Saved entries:
-- pv_equiv track=rewrite | github.com/zhouhang/financial-ai | finance-agents/data-agent/graphs/rule_generation/proc/rule_builder.py | _sources_with_primary_first
-- ===== SOURCE A (Python) =====
-- from typing import Any
--
-- def _sources_with_primary_first(
--     sources: list[dict[str, Any]],
--     primary_source: dict[str, Any],
-- ) -> list[dict[str, Any]]:
--     primary_table = _table_name(primary_source)
--     if not primary_table:
--         return list(sources)
--     primary_items: list[dict[str, Any]] = []
--     other_items: list[dict[str, Any]] = []
--     for source in sources:
--         if _table_name(source) == primary_table:
--             primary_items.append(source)
--         else:
--             other_items.append(source)
--     return primary_items + other_items if primary_items else list(sources)
--
-- def _table_name(source: dict[str, Any]) -> str:
--     return str(
--         source.get("table_name")
--         or source.get("resource_key")
--         or source.get("dataset_code")
--         or source.get("dataset_name")
--         or source.get("source_id")
--         or ""
--     ).strip()
-- ===== SOURCE B (Python) =====
-- from typing import Any
--
-- def _sources_with_primary_first(
--     sources: list[dict[str, Any]],
--     primary_source: dict[str, Any],
-- ) -> list[dict[str, Any]]:
--     primary_table = _table_name(primary_source)
--     if not primary_table:
--         return list(sources)
--     return sorted(sources, key=lambda s: _table_name(s) != primary_table)
--
-- def _table_name(source: dict[str, Any]) -> str:
--     return str(
--         source.get("table_name")
--         or source.get("resource_key")
--         or source.get("dataset_code")
--         or source.get("dataset_name")
--         or source.get("source_id")
--         or ""
--     ).strip()
-- ===== Notes on version B (the rewrite author's own statement) =====
-- stated objective: idiomatic
-- what changed: Replaces the explicit primary/other bucket lists, concatenation and empty-bucket fallback with a single stable sorted() on the boolean key _table_name(s) != primary_table, whose stability gives the same order (and the no-match case for free).
import Mathlib
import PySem

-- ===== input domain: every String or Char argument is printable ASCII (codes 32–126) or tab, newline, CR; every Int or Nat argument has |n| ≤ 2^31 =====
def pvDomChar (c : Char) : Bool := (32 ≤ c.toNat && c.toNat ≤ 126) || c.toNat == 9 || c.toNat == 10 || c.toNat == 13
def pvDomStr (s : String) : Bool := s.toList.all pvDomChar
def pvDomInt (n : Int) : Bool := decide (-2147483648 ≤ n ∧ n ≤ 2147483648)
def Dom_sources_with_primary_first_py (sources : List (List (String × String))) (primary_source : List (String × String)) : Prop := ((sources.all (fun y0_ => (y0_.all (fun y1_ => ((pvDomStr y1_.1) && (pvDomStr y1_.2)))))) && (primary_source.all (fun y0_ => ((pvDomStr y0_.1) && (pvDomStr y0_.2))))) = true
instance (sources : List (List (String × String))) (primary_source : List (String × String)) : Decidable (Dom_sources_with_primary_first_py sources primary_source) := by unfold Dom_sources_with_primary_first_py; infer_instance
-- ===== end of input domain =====

-- B replaces A's explicit primary/other buckets and concatenation with one stable sort on a
-- boolean key (objective: idiomatic; same behaviour, stability of sorted carries the proof).

-- ===== PORT A =====
-- `x or y` on an optional string: y when x is None or "" (Python truthiness)
def pyOrStr (a : Option String) (b : String) : String :=
  match a with
  | some s => if s = "" then b else s
  | none => b

-- shared module helper _table_name (str() of a str is the identity)
def table_name_py (source : List (String × String)) : String :=
  PySem.Str.strip
    (pyOrStr ((PySem.Dict.mk source).get? "table_name")
      (pyOrStr ((PySem.Dict.mk source).get? "resource_key")
        (pyOrStr ((PySem.Dict.mk source).get? "dataset_code")
          (pyOrStr ((PySem.Dict.mk source).get? "dataset_name")
            (pyOrStr ((PySem.Dict.mk source).get? "source_id") "")))))

def sources_with_primary_first_py (sources : List (List (String × String))) (primary_source : List (String × String)) : List (List (String × String)) :=
  let primary_table := table_name_py primary_source
  if primary_table = "" then sources
  else
    let acc := sources.foldl
      (fun (acc : List (List (String × String)) × List (List (String × String))) source =>
        if table_name_py source = primary_table then (acc.1 ++ [source], acc.2)
        else (acc.1, acc.2 ++ [source]))
      ([], [])
    if acc.1 = [] then sources else acc.1 ++ acc.2

-- ===== PORT B =====
def sources_with_primary_first_py_alt (sources : List (List (String × String))) (primary_source : List (String × String)) : List (List (String × String)) :=
  let primary_table := table_name_py primary_source
  if primary_table = "" then sources
  else PySem.List.sorted sources (fun s => decide (table_name_py s ≠ primary_table)) false

-- ===== PRECONDITION & SPEC =====
def Spec_sources_with_primary_first_py (sources : List (List (String × String))) (primary_source : List (String × String)) (out : List (List (String × String))) : Prop := out = sources_with_primary_first_py_alt sources primary_source
instance (sources : List (List (String × String))) (primary_source : List (String × String)) (out : List (List (String × String))) : Decidable (Spec_sources_with_primary_first_py sources primary_source out) := by unfold Spec_sources_with_primary_first_py; infer_instance

-- ===== CLAIM (what is proved, stated in full; the proofs are below) =====
def Claim_equal_sources_with_primary_first_py : Prop := ∀ (sources : List (List (String × String))) (primary_source : List (String × String)), Dom_sources_with_primary_first_py sources primary_source → Spec_sources_with_primary_first_py sources primary_source (sources_with_primary_first_py sources primary_source)

-- ===== LEMMAS AND PROOFS =====

-- insertBy puts x after a prefix it does not go before and before the first element it does
theorem insertBy_split {α : Type} (before : α → α → Bool) (x : α) (F T : List α)
    (hF : ∀ y ∈ F, before x y = false)
    (hT : ∀ t ts, T = t :: ts → before x t = true) :
    PySem.List.insertBy before x (F ++ T) = F ++ x :: T := by
  induction F with
  | nil =>
    cases T with
    | nil => simp [PySem.List.insertBy]
    | cons t ts => simp [PySem.List.insertBy, hT t ts rfl]
  | cons f F ih =>
    have hf : before x f = false := hF f (by simp)
    simp only [List.cons_append, PySem.List.insertBy, hf]
    simp only [Bool.false_eq_true, if_false]
    rw [ih (fun y hy => hF y (by simp [hy]))]

-- the stable insertion sort on a Bool key is exactly the stable partition
theorem foldl_insertBy_bool {α : Type} (k : α → Bool) :
    ∀ (xs F T : List α), (∀ y ∈ F, k y = false) → (∀ y ∈ T, k y = true) →
      xs.foldl (fun acc x => PySem.List.insertBy (fun a b => decide (k a < k b)) x acc) (F ++ T)
        = (F ++ xs.filter (fun x => !k x)) ++ (T ++ xs.filter k) := by
  intro xs
  induction xs with
  | nil => intro F T _ _; simp
  | cons x xs ih =>
    intro F T hF hT
    by_cases hx : k x = true
    · have h1 : PySem.List.insertBy (fun a b => decide (k a < k b)) x (F ++ T) = (F ++ T) ++ [x] := by
        apply PySem.List.insertBy_of_forall_not_before
        intro y _; simp [hx, Bool.lt_iff]
      have h2 : (F ++ T) ++ [x] = F ++ (T ++ [x]) := by simp
      simp only [List.foldl_cons, h1, h2]
      rw [ih F (T ++ [x]) hF (by intro y hy; rcases List.mem_append.1 hy with h | h
                                 · exact hT y h
                                 · simp at h; simpa [h] using hx)]
      simp [hx]
    · have hx' : k x = false := by simpa using hx
      have h1 : PySem.List.insertBy (fun a b => decide (k a < k b)) x (F ++ T) = F ++ x :: T := by
        apply insertBy_split
        · intro y hy; simp [hx', hF y hy]
        · intro t ts hTt; have := hT t (by simp [hTt]); simp [hx', this, Bool.lt_iff]
      have h2 : F ++ x :: T = (F ++ [x]) ++ T := by simp
      simp only [List.foldl_cons, h1, h2]
      rw [ih (F ++ [x]) T (by intro y hy; rcases List.mem_append.1 hy with h | h
                              · exact hF y h
                              · simp at h; simpa [h] using hx') hT]
      simp [hx']

theorem sorted_bool_eq_partition {α : Type} (k : α → Bool) (xs : List α) :
    PySem.List.sorted xs k false = xs.filter (fun x => !k x) ++ xs.filter k := by
  rw [PySem.List.sorted_eq_foldl_insertBy]
  have := foldl_insertBy_bool k xs [] [] (by simp) (by simp)
  simpa using this

-- A's bucket-building loop is the pair of filters
theorem foldl_buckets {α : Type} (p : α → Prop) [DecidablePred p] :
    ∀ (xs P O : List α),
      xs.foldl (fun (acc : List α × List α) x =>
          if p x then (acc.1 ++ [x], acc.2) else (acc.1, acc.2 ++ [x])) (P, O)
        = (P ++ xs.filter (fun x => decide (p x)), O ++ xs.filter (fun x => !decide (p x))) := by
  intro xs
  induction xs with
  | nil => intro P O; simp
  | cons x xs ih =>
    intro P O
    by_cases hx : p x
    · simp only [List.foldl_cons, if_pos hx]
      rw [ih]
      simp [hx]
    · simp only [List.foldl_cons, if_neg hx]
      rw [ih]
      simp [hx]

-- ===== VERDICT (by name: the statement is the Claim_ definition above) =====
theorem sources_with_primary_first_py_spec : Claim_equal_sources_with_primary_first_py := by
  intro sources primary_source _
  unfold Spec_sources_with_primary_first_py
  unfold sources_with_primary_first_py sources_with_primary_first_py_alt
  by_cases hpt : table_name_py primary_source = ""
  · simp [hpt]
  · simp only [hpt, if_false]
    rw [foldl_buckets (fun s => table_name_py s = table_name_py primary_source) sources [] []]
    rw [sorted_bool_eq_partition (fun s => decide (table_name_py s ≠ table_name_py primary_source)) sources]
    simp only [List.nil_append, decide_not, Bool.not_not]
    by_cases hP : sources.filter (fun x => decide (table_name_py x = table_name_py primary_source)) = []
    · have hall : ∀ x ∈ sources, ¬ (table_name_py x = table_name_py primary_source) := by
        intro x hx
        have := List.filter_eq_nil_iff.1 hP x hx
        simpa using this
      have hO : sources.filter (fun x => !decide (table_name_py x = table_name_py primary_source)) = sources := by
        apply List.filter_eq_self.2
        intro x hx; simp [hall x hx]
      simp [hP, hO]
    · simp [hP]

[Goal of the exercise]: Transcribe, exactly and without additions, the lines of the records above, beginning with the line that contains "using hx') hT]" and ending with the line that contains "PySem.List.sorted xs k", both included.

[Solution to this problem]:
                              · simp at h; simpa [h] using hx') hT]
      simp [hx']

theorem sorted_bool_eq_partition {α : Type} (k : α → Bool) (xs : List α) :
    PySem.List.sorted xs k false = xs.filter (fun x => !k x) ++ xs.filter k := by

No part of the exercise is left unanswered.